Tally the lines containing "pets" in this data. Respond with the tally alone.

Data items
»»

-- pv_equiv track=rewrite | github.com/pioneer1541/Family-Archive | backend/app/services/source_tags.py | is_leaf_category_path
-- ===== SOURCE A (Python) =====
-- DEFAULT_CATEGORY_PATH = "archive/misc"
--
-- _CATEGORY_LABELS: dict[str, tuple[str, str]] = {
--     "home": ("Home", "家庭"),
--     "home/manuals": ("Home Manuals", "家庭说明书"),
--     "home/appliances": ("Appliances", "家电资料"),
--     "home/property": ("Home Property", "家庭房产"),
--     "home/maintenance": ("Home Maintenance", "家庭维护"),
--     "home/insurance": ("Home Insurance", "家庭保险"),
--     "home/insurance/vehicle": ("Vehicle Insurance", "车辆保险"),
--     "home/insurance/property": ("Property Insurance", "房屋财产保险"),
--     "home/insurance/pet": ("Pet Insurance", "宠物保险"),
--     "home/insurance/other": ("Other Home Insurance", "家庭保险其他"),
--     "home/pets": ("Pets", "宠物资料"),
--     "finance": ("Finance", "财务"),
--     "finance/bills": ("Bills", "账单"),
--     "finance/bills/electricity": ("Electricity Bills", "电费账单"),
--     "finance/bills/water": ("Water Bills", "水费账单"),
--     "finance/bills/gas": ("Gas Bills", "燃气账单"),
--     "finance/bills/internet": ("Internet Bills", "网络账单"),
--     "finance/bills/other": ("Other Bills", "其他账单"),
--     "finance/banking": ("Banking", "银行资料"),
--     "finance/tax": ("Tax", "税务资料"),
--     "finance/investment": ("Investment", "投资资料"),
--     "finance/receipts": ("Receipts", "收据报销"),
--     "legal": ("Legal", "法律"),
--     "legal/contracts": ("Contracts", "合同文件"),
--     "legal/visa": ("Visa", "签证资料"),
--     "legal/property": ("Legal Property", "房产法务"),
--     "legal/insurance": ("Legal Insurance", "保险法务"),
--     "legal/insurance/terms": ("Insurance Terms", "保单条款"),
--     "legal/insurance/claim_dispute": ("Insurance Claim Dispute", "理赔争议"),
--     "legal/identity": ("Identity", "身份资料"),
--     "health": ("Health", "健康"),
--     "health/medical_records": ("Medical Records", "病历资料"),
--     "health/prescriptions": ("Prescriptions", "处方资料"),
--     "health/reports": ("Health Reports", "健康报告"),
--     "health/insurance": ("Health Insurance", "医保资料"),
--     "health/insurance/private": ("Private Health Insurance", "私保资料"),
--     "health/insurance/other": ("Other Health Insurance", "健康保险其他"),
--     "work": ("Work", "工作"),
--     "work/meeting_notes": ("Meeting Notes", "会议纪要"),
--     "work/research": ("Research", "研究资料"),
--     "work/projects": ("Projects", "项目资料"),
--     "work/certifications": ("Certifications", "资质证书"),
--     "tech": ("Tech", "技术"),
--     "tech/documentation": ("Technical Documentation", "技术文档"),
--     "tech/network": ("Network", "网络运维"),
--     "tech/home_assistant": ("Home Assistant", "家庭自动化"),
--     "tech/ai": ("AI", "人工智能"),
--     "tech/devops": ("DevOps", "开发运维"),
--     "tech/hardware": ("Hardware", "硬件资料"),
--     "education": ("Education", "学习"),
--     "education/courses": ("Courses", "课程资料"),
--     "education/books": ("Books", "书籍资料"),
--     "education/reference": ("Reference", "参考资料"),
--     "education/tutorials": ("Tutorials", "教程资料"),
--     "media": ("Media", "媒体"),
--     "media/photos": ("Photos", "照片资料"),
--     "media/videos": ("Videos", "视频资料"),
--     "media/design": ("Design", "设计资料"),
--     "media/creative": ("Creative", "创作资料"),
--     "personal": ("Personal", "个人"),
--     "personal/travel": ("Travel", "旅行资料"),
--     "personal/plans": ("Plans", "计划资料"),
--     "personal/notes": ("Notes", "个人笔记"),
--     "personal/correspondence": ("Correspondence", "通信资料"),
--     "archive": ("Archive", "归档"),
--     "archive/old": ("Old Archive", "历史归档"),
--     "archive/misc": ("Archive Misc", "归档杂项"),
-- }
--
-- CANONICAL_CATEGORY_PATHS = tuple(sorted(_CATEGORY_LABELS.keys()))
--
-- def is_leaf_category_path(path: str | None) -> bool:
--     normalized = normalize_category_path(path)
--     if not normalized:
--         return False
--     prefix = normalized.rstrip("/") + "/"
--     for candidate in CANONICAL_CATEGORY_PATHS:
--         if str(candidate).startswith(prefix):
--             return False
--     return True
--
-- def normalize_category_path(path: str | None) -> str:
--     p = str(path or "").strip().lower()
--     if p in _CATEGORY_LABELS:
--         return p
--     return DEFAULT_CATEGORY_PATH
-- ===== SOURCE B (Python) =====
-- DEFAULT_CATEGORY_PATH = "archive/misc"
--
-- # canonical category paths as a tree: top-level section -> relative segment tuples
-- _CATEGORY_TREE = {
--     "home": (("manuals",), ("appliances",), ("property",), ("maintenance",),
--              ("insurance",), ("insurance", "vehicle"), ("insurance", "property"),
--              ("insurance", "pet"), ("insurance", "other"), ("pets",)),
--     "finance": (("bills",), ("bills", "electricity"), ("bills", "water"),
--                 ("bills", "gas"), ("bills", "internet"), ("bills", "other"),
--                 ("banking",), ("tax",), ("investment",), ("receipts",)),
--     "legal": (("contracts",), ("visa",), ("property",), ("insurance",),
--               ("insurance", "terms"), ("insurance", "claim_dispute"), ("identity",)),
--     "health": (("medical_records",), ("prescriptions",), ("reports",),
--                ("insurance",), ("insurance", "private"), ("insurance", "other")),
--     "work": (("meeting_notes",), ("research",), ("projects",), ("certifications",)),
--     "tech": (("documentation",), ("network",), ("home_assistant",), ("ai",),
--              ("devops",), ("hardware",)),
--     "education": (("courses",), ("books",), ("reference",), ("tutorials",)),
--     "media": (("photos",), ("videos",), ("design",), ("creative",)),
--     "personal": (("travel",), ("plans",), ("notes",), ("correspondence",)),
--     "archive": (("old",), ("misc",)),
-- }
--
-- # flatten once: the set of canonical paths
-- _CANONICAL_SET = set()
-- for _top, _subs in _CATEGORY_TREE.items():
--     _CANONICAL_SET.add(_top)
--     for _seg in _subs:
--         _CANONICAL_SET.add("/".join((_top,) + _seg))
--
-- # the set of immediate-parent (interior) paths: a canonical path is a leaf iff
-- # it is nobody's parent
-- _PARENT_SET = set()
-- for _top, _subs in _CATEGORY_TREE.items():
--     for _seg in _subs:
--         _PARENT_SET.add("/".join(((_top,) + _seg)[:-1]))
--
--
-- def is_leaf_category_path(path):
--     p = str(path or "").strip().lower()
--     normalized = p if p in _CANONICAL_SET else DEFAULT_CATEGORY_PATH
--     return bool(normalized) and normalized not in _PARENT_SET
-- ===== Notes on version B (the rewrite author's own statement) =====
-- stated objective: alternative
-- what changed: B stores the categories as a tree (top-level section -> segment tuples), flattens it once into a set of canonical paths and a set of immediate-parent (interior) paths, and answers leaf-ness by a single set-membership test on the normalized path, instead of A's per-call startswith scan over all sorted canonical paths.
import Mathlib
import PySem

««
»»

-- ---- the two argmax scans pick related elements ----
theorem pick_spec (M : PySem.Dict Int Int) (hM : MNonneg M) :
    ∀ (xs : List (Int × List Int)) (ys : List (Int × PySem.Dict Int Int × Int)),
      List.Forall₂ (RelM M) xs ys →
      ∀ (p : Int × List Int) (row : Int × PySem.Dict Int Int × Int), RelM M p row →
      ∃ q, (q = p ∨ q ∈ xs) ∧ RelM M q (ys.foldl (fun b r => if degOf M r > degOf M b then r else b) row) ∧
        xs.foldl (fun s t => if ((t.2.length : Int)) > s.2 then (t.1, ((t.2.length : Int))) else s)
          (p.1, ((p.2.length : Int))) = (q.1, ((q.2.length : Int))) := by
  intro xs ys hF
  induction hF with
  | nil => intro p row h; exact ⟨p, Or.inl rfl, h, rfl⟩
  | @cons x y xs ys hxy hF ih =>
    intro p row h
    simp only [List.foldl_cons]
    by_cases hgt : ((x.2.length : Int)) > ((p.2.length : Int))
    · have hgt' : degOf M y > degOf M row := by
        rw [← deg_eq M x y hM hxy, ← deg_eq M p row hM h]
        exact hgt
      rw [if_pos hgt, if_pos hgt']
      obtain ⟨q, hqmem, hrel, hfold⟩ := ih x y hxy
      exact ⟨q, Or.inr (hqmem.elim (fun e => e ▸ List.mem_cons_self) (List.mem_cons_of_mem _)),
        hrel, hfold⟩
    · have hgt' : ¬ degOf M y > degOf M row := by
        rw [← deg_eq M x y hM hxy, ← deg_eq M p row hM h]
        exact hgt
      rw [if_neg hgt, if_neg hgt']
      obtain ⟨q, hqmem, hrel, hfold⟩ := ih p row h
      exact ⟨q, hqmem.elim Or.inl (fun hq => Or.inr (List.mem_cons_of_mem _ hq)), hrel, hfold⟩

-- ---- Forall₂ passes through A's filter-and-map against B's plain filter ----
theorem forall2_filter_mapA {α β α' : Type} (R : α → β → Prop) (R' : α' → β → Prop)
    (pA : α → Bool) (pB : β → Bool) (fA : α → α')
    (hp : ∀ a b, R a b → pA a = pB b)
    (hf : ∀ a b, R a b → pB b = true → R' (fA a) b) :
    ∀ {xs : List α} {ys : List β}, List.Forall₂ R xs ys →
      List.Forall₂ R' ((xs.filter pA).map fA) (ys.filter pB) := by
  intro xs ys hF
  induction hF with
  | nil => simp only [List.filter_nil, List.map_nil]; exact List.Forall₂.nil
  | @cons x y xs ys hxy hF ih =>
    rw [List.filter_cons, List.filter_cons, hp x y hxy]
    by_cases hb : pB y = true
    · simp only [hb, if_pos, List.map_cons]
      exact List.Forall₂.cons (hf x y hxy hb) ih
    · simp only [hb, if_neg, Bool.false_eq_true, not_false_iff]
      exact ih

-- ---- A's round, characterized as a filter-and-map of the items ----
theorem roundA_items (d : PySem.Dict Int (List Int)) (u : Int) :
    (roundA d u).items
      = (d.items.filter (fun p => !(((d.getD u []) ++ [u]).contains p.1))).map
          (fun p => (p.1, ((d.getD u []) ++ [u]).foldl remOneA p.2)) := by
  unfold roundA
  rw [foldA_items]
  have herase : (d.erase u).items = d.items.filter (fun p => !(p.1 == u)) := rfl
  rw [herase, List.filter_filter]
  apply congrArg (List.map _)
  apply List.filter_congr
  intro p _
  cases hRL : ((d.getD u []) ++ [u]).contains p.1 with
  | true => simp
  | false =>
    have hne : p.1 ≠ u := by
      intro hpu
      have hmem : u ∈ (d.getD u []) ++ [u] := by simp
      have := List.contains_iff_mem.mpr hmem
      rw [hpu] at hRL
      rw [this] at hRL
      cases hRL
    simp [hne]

««
»»

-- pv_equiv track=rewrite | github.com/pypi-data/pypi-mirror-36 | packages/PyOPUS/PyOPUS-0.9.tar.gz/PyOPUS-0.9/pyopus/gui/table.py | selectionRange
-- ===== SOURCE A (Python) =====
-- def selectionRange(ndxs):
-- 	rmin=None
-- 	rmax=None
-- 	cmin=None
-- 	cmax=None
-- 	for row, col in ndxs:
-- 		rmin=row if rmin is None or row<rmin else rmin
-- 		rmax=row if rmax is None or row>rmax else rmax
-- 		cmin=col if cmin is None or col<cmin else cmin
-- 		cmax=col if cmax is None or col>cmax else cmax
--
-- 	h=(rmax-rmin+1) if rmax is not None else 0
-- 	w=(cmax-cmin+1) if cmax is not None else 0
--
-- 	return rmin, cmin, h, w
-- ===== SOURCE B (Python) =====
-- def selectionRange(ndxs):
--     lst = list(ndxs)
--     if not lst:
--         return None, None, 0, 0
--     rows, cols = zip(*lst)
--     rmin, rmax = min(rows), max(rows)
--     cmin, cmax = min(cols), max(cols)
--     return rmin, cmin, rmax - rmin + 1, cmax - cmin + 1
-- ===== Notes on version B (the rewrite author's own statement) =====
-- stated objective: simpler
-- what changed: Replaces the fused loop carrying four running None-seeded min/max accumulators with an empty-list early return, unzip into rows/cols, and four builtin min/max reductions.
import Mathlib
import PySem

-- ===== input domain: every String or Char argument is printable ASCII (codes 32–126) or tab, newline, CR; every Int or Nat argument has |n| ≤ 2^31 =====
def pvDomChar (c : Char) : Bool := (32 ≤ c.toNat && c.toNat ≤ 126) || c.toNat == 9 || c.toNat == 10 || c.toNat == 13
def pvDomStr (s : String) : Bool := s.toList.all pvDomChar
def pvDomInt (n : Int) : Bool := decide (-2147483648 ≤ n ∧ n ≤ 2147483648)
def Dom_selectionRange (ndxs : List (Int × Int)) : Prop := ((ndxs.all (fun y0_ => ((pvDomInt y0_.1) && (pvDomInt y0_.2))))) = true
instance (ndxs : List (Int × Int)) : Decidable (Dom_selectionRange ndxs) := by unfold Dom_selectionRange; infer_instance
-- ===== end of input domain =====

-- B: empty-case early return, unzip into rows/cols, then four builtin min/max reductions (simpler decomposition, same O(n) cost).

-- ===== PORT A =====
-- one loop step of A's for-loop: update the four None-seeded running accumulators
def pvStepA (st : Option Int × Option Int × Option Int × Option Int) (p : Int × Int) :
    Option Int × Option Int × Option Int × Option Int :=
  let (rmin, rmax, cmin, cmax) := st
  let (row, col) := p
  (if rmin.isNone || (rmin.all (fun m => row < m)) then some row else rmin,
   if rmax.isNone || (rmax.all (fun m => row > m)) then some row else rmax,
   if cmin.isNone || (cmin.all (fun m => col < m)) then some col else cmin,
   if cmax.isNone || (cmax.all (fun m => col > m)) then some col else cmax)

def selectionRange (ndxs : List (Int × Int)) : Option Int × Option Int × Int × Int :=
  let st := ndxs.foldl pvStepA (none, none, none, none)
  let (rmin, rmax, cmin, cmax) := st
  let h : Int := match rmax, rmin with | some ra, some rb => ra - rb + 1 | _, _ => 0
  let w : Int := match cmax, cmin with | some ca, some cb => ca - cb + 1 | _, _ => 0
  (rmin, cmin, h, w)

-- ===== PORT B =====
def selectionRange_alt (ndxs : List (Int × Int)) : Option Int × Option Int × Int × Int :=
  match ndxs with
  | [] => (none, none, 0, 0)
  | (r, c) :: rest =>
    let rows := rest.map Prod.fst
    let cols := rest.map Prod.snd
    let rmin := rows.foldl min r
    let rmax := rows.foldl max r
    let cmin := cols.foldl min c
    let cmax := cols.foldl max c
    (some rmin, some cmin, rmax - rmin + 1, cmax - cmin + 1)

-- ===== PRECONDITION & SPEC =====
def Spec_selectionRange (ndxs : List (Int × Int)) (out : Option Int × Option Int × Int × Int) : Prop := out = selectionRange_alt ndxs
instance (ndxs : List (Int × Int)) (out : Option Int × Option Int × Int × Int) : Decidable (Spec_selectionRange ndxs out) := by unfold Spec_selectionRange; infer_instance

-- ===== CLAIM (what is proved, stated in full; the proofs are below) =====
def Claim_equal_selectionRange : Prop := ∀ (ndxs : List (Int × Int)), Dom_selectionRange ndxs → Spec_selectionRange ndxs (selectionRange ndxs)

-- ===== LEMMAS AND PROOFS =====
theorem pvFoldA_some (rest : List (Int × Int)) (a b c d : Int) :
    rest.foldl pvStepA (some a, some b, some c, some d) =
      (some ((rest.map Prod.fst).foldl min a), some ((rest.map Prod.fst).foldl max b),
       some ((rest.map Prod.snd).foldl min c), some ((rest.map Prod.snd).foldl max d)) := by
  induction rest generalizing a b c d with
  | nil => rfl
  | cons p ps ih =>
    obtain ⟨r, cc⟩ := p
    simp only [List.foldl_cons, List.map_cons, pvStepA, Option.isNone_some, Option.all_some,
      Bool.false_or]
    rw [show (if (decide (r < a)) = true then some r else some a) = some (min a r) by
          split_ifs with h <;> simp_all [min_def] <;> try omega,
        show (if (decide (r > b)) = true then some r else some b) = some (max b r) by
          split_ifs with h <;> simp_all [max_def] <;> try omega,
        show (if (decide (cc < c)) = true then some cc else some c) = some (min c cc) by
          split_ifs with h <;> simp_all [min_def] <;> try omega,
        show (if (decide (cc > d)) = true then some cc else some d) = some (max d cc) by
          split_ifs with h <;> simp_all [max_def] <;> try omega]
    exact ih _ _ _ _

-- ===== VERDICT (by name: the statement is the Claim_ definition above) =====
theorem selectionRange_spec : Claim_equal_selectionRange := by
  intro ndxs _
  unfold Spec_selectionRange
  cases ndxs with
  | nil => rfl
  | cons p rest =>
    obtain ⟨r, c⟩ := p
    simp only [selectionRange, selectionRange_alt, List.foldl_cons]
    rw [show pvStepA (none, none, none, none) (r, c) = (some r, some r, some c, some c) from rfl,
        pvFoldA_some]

««

[Response for this exercise]: 2